MaxHalford / maxhalford.github.io

:house_with_garden: Personal website
https://maxhalford.github.io
MIT License
13 stars 5 forks source link

blog/future-of-river/ #26

Open utterances-bot opened 1 year ago

utterances-bot commented 1 year ago

The future of River • Max Halford

Source When I see tweets like this one, I’m both happy because people are aware of River, but also irked because it’s really difficult to make production-grade open source software. We just had a developer meeting a week ago. We planned what we will work on during the first half of 2023. I thought it would be worthwhile to give a high-level view of how we envision River’s future. If not to be comprehensive, at least to reassure potential users that River is alive and kicking 🤺

https://maxhalford.github.io/blog/future-of-river/

cyrilou242 commented 1 year ago

Good to know the project is alive and kicking! Your source code and the interface you designed are a great inspiration for my work.

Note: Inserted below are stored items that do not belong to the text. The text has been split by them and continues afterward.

-- pv_equiv track=rewrite | github.com/PolyethereaLabs/CompanionBridge | simple_processor.py | _measure_vulnerability
-- ===== SOURCE A (Python) =====
-- def _measure_vulnerability(messages):
--     """Measure vulnerability level in messages"""
--     vulnerability_indicators = [
--         'scared', 'afraid', 'worried', 'anxious', 'vulnerable', 'hurt',
--         'pain', 'difficult', 'struggling', 'lost', 'confused', 'overwhelmed'
--     ]
--
--     content = ' '.join(msg['content'].lower() for msg in messages)
--     vulnerability_score = sum(1 for indicator in vulnerability_indicators if indicator in content)
--
--     if vulnerability_score > 10:
--         return 'high'
--     elif vulnerability_score > 5:
--         return 'medium'
--     else:
--         return 'low'
-- ===== SOURCE B (Python) =====
-- def _measure_vulnerability(messages):
--     """Measure vulnerability level in messages"""
--     vulnerability_indicators = [
--         'scared', 'afraid', 'worried', 'anxious', 'vulnerable', 'hurt',
--         'pain', 'difficult', 'struggling', 'lost', 'confused', 'overwhelmed'
--     ]
--
--     found = set()
--     for msg in messages:
--         content = msg['content'].lower()
--         for indicator in vulnerability_indicators:
--             if indicator in content:
--                 found.add(indicator)
--
--     vulnerability_score = len(found)
--
--     if vulnerability_score > 10:
--         return 'high'
--     elif vulnerability_score > 5:
--         return 'medium'
--     else:
--         return 'low'
-- ===== Notes on version B (the rewrite author's own statement) =====
-- stated objective: alternative
-- what changed: B never builds the joined string: it streams over the messages once, maintaining a set of indicators already seen as a substring of some message, and scores len(found); equivalence holds because the space separator blocks cross-message matches of the spaceless indicators.
import Mathlib
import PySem

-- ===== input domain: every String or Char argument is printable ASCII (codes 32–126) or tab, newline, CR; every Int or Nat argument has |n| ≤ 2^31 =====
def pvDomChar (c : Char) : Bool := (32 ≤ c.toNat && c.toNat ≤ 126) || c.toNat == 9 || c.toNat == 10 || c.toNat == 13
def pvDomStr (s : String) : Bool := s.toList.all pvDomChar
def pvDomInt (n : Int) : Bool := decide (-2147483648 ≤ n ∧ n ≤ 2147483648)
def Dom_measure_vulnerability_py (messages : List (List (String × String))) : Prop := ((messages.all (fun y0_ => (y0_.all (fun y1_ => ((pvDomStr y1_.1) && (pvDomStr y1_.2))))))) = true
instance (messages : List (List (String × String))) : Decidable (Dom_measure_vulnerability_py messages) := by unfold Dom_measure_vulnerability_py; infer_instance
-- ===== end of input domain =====

-- B replaces A's "join all messages into one string, then scan it per indicator" by a single
-- stream over the messages that maintains the SET of indicators matched so far (score = its size).
-- Equivalence is proved: the ' ' separator blocks cross-message matches of the spaceless indicators.

-- The indicator list both Pythons define verbatim.
def pvIndicators : List String :=
  ["scared", "afraid", "worried", "anxious", "vulnerable", "hurt",
   "pain", "difficult", "struggling", "lost", "confused", "overwhelmed"]

-- msg['content'].lower(); the default "" is never reached inside Pre_ (Python raises KeyError there).
def pvContent (m : List (String × String)) : String :=
  PySem.Str.lower (PySem.Dict.getD (PySem.Dict.mk m) "content" "")

-- ===== PORT A =====
def measure_vulnerability_py (messages : List (List (String × String))) : String :=
  let content : String := PySem.Str.join " " (messages.map (fun m => pvContent m))
  let score : Int :=
    (((pvIndicators.filter (fun indicator => PySem.Str.isIn indicator content)).map
        (fun _ => (1 : Int))).sum)
  if score > 10 then "high" else if score > 5 then "medium" else "low"

-- ===== PORT B =====
-- inner loop of B: for indicator in vulnerability_indicators: if indicator in content: found.add(indicator)
def pvScanMsg (content : String) (found : PySem.Set String) : PySem.Set String :=
  pvIndicators.foldl
    (fun f indicator => if PySem.Str.isIn indicator content then PySem.Set.add f indicator else f)
    found

def measure_vulnerability_py_alt (messages : List (List (String × String))) : String :=
  let found : PySem.Set String :=
    messages.foldl (fun found m => pvScanMsg (pvContent m) found) PySem.Set.empty
  let score : Int := PySem.Set.len found
  if score > 10 then "high" else if score > 5 then "medium" else "low"

-- ===== PRECONDITION & SPEC =====
-- Pre_ excludes exactly the messages lacking a 'content' key, where Python's msg['content'] raises KeyError.
def Pre_measure_vulnerability_py (messages : List (List (String × String))) : Prop :=
  (messages.all (fun m => PySem.Dict.contains (PySem.Dict.mk m) "content")) = true
instance (messages : List (List (String × String))) : Decidable (Pre_measure_vulnerability_py messages) := by unfold Pre_measure_vulnerability_py; infer_instance

def pvWitness_measure_vulnerability_py : (List (List (String × String))) :=
  [[("content", "I am scared and hurt")], [("content", "ok"), ("role", "user")]]

def Spec_measure_vulnerability_py (messages : List (List (String × String))) (out : String) : Prop := out = measure_vulnerability_py_alt messages
instance (messages : List (List (String × String))) (out : String) : Decidable (Spec_measure_vulnerability_py messages out) := by unfold Spec_measure_vulnerability_py; infer_instance

-- ===== CLAIM (what is proved, stated in full; the proofs are below) =====
def Claim_equal_measure_vulnerability_py : Prop := ∀ (messages : List (List (String × String))), Dom_measure_vulnerability_py messages → Pre_measure_vulnerability_py messages → Spec_measure_vulnerability_py messages (measure_vulnerability_py messages)

-- ===== LEMMAS AND PROOFS =====

-- a spaceless needle that is a prefix of a ++ ' '::b is a prefix of a
theorem pv_prefix_append_cons {nd a b : List Char} {c : Char} (hc : c ∉ nd)
    (h : nd <+: a ++ c :: b) : nd <+: a := by
  induction nd generalizing a with
  | nil => simp
  | cons y nd' ih =>
    cases a with
    | nil =>
      rw [List.nil_append, List.cons_prefix_cons] at h
      exact absurd (h.1 ▸ List.mem_cons_self) hc
    | cons x a' =>
      rw [List.cons_append, List.cons_prefix_cons] at h
      exact List.cons_prefix_cons.2 ⟨h.1, ih (fun hm => hc (List.mem_cons_of_mem _ hm)) h.2⟩

-- a needle avoiding c that is an infix of a ++ c::b lies wholly in a or wholly in b
theorem pv_infix_split {nd a b : List Char} {c : Char} (hc : c ∉ nd)
    (h : nd <:+: a ++ c :: b) : nd <:+: a ∨ nd <:+: b := by
  induction a with
  | nil =>
    rw [List.nil_append, List.infix_cons_iff] at h
    rcases h with hp | hi
    · have : nd <+: ([] : List Char) := pv_prefix_append_cons hc (by simpa using hp)
      exact Or.inl this.isInfix
    · exact Or.inr hi
  | cons x a' ih =>
    rw [List.cons_append, List.infix_cons_iff] at h
    rcases h with hp | hi
    · exact Or.inl (pv_prefix_append_cons hc (by simpa using hp)).isInfix
    · rcases ih hi with h1 | h2
      · exact Or.inl (h1.trans ⟨[x], [], by simp⟩)
      · exact Or.inr h2

-- the separator ' ' blocks cross-part matches of a nonempty spaceless needle
theorem pv_infix_intercalate {nd : List Char} (hne : nd ≠ []) (hsp : ' ' ∉ nd) :
    ∀ (parts : List (List Char)),
      (nd <:+: List.intercalate [' '] parts ↔ ∃ p ∈ parts, nd <:+: p) := by
  intro parts
  induction parts with
  | nil => simp [List.intercalate, hne]
  | cons p rest ih =>
    cases rest with
    | nil => simp [List.intercalate, List.intersperse]
    | cons q r =>
      have hstep : List.intercalate [' '] (p :: q :: r) =
          p ++ ' ' :: List.intercalate [' '] (q :: r) := by
        simp [List.intercalate, List.intersperse]
      rw [hstep]
      constructor
      · intro h
        rcases pv_infix_split hsp h with h1 | h2
        · exact ⟨p, List.mem_cons_self, h1⟩
        · rcases ih.1 h2 with ⟨pp, hmem, hin⟩
          exact ⟨pp, List.mem_cons_of_mem _ hmem, hin⟩
      · rintro ⟨pp, hmem, hin⟩
        rcases List.mem_cons.1 hmem with rfl | hmem'
        · exact hin.trans ⟨[], ' ' :: List.intercalate [' '] (q :: r), by simp⟩
        · exact (ih.2 ⟨pp, hmem', hin⟩).trans ⟨p ++ [' '], [], by simp⟩

-- every indicator is nonempty and contains no space
theorem pv_indicators_ok :
    ∀ i ∈ pvIndicators, i.toList ≠ [] ∧ ' ' ∉ i.toList := by decide

theorem pv_indicators_nodup : pvIndicators.Nodup := by decide

-- A's per-indicator test on the joined string = "some message matches"
theorem pv_isIn_join (ind : String) (hne : ind.toList ≠ []) (hsp : ' ' ∉ ind.toList)
    (msgs : List (List (String × String))) :
    (PySem.Str.isIn ind (PySem.Str.join " " (msgs.map (fun m => pvContent m))) = true) ↔
      ∃ m ∈ msgs, PySem.Str.isIn ind (pvContent m) = true := by
  rw [PySem.Str.isIn_iff_infix, PySem.Str.toList_join]
  have hsep : (" " : String).toList = [' '] := rfl
  rw [hsep]
  show ind.toList <:+: List.intercalate [' '] _ ↔ _
  rw [pv_infix_intercalate hne hsp]
  constructor
  · rintro ⟨p, hp, hin⟩
    rcases List.mem_map.1 hp with ⟨s, hs, rfl⟩
    rcases List.mem_map.1 hs with ⟨m, hm, rfl⟩
    exact ⟨m, hm, (PySem.Str.isIn_iff_infix _ _).2 hin⟩
  · rintro ⟨m, hm, hin⟩
    refine ⟨(pvContent m).toList, ?_, (PySem.Str.isIn_iff_infix _ _).1 hin⟩
    exact List.mem_map_of_mem (List.mem_map_of_mem hm)

-- membership after B's inner loop over the indicators
theorem pv_mem_scan (c : String) (inds : List String) (f : PySem.Set String) (y : String) :
    (y ∈ inds.foldl
        (fun f indicator => if PySem.Str.isIn indicator c then PySem.Set.add f indicator else f) f) ↔
      y ∈ f ∨ (y ∈ inds ∧ PySem.Str.isIn y c = true) := by
  induction inds generalizing f with
  | nil => simp
  | cons i rest ih =>
    simp only [List.foldl_cons]
    by_cases h : PySem.Str.isIn i c = true
    · rw [if_pos h, ih]
      rw [PySem.Set.mem_add]
      constructor
      · rintro ((hf | rfl) | ⟨hr, hy⟩)
        · exact Or.inl hf
        · exact Or.inr ⟨List.mem_cons_self, h⟩
        · exact Or.inr ⟨List.mem_cons_of_mem _ hr, hy⟩
      · rintro (hf | ⟨hm, hy⟩)
        · exact Or.inl (Or.inl hf)
        · rcases List.mem_cons.1 hm with rfl | hr
          · exact Or.inl (Or.inr rfl)
          · exact Or.inr ⟨hr, hy⟩
    · rw [if_neg h, ih]
      constructor
      · rintro (hf | ⟨hr, hy⟩)
        · exact Or.inl hf
        · exact Or.inr ⟨List.mem_cons_of_mem _ hr, hy⟩
      · rintro (hf | ⟨hm, hy⟩)
        · exact Or.inl hf
        · rcases List.mem_cons.1 hm with rfl | hr
          · exact absurd hy h
          · exact Or.inr ⟨hr, hy⟩

theorem pv_nodup_scan (c : String) (inds : List String) (f : PySem.Set String)
    (hf : f.Nodup) :
    (inds.foldl
        (fun f indicator => if PySem.Str.isIn indicator c then PySem.Set.add f indicator else f)
        f).Nodup := by
  induction inds generalizing f with
  | nil => exact hf
  | cons i rest ih =>
    simp only [List.foldl_cons]
    split
    · exact ih _ (PySem.Set.nodup_add f i hf)
    · exact ih _ hf

-- membership after B's outer loop over the messages
theorem pv_mem_found (msgs : List (List (String × String))) (s : PySem.Set String) (y : String) :
    (y ∈ msgs.foldl (fun found m => pvScanMsg (pvContent m) found) s) ↔
      y ∈ s ∨ (y ∈ pvIndicators ∧ ∃ m ∈ msgs, PySem.Str.isIn y (pvContent m) = true) := by
  induction msgs generalizing s with
  | nil => simp
  | cons m rest ih =>
    simp only [List.foldl_cons]
    rw [ih, pvScanMsg, pv_mem_scan]
    constructor
    · rintro ((hs | ⟨hi, hy⟩) | ⟨hi, mm, hmm, hy⟩)
      · exact Or.inl hs
      · exact Or.inr ⟨hi, m, List.mem_cons_self, hy⟩
      · exact Or.inr ⟨hi, mm, List.mem_cons_of_mem _ hmm, hy⟩
    · rintro (hs | ⟨hi, mm, hmm, hy⟩)
      · exact Or.inl (Or.inl hs)
      · rcases List.mem_cons.1 hmm with rfl | hr
        · exact Or.inl (Or.inr ⟨hi, hy⟩)
        · exact Or.inr ⟨hi, mm, hr, hy⟩

theorem pv_nodup_found (msgs : List (List (String × String))) (s : PySem.Set String)
    (hs : s.Nodup) :
    (msgs.foldl (fun found m => pvScanMsg (pvContent m) found) s).Nodup := by
  induction msgs generalizing s with
  | nil => exact hs
  | cons m rest ih => exact ih _ (pv_nodup_scan _ _ _ hs)

-- the two scores coincide
theorem pv_scores_eq (messages : List (List (String × String))) :
    (((pvIndicators.filter
          (fun indicator =>
            PySem.Str.isIn indicator
              (PySem.Str.join " " (messages.map (fun m => pvContent m))))).map
        (fun _ => (1 : Int))).sum) =
      PySem.Set.len
        (messages.foldl (fun found m => pvScanMsg (pvContent m) found) PySem.Set.empty) := by
  have hperm :
      (pvIndicators.filter
          (fun indicator =>
            PySem.Str.isIn indicator
              (PySem.Str.join " " (messages.map (fun m => pvContent m))))).Perm
        (messages.foldl (fun found m => pvScanMsg (pvContent m) found) PySem.Set.empty) := by
    rw [List.perm_ext_iff_of_nodup
      (List.Nodup.filter _ pv_indicators_nodup)
      (pv_nodup_found messages PySem.Set.empty List.nodup_nil)]
    intro y
    rw [List.mem_filter, pv_mem_found]
    simp only [PySem.Set.empty, List.not_mem_nil, false_or]
    constructor
    · rintro ⟨hy, hin⟩
      exact ⟨hy, (pv_isIn_join y (pv_indicators_ok y hy).1 (pv_indicators_ok y hy).2
        messages).1 hin⟩
    · rintro ⟨hy, hex⟩
      exact ⟨hy, (pv_isIn_join y (pv_indicators_ok y hy).1 (pv_indicators_ok y hy).2
        messages).2 hex⟩
  rw [PySem.List.sum_map_const_int, PySem.Set.len, hperm.length_eq]
  ring

-- ===== VERDICT (by name: the statement is the Claim_ definition above) =====
theorem measure_vulnerability_py_spec : Claim_equal_measure_vulnerability_py := by
  intro messages _hdom _hpre
  unfold Spec_measure_vulnerability_py measure_vulnerability_py measure_vulnerability_py_alt
  simp only [pv_scores_eq messages]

About performance, I think it's not only about raw speed, but also about ecosystem. It's easy in batch to do the training step in python xgboost/lightgbm, then export to C/java for serving. In online systems this tends to be harder, given the process that trains and that predicts is (often) the same. From what I've seen (might be biased), a lot of long-living processes like servers and distributed data processing workflows run on the JVM (think hadoop, flink, spark, apache beam, and a lot of monolith/microservice servers) or in C/go. Also python is far behind these languages in terms of observability and debuggability in production. So it's not clear to me how light-river (with a focus on python bindings I guess?) will integrate in the big data ecosystem. It's less sexy but have you ever considered building tools for java? I like how the river interface is clear and easy to integrate in larger systems, would love to see a light-river in the JVM. There is existing work but it tends to mix ml, compute, and visualization frameworks, or rely on a single execution platform. Eg https://moa.cms.waikato.ac.nz/. The space is quite empty, with way less competition than in the python ecosystem.

MaxHalford commented 1 year ago

Hey @cyrilou242! You make a great point. You are probably right: the Java ecosystem takes up a large chunk of the stream processing ecosystem. And as you say, the Python ecosystem is lagging behind in that ecosystem. There are two reasons why we want to do things this way though.

The first is that the people I know and myself are used to Python and Rust. We simply do not have the time to change our habits and skillset. I know this is a poor answer, but in practice in means a lot. Especially considering most of the people who work on River/Beaver are doing so in their spare time. There's a "fun" aspect which we just can't ignore.

The second reason is my belief that compute is shifting towards databases, and moving away from the programming language and its runtime. If you look at Beaver, most of the stuff is done in Redpanda/Materialize. Python is only used to predict with and update a model. With light-river, if we are able to compile models in WASM, we can move all the inference/training logic to the database. We'll see if this pays off, but I have good hopes.

cyrilou242 commented 1 year ago

Hey @MaxHalford,

The first is that the people I know and myself are used to Python and Rust. We simply do not have the time to change our habits and skillset. I know this is a poor answer, but in practice in means a lot.

oh no that's a totally legit answer!

Interesting take on WASM. I'll follow this. Thanks again for working on this nice lib!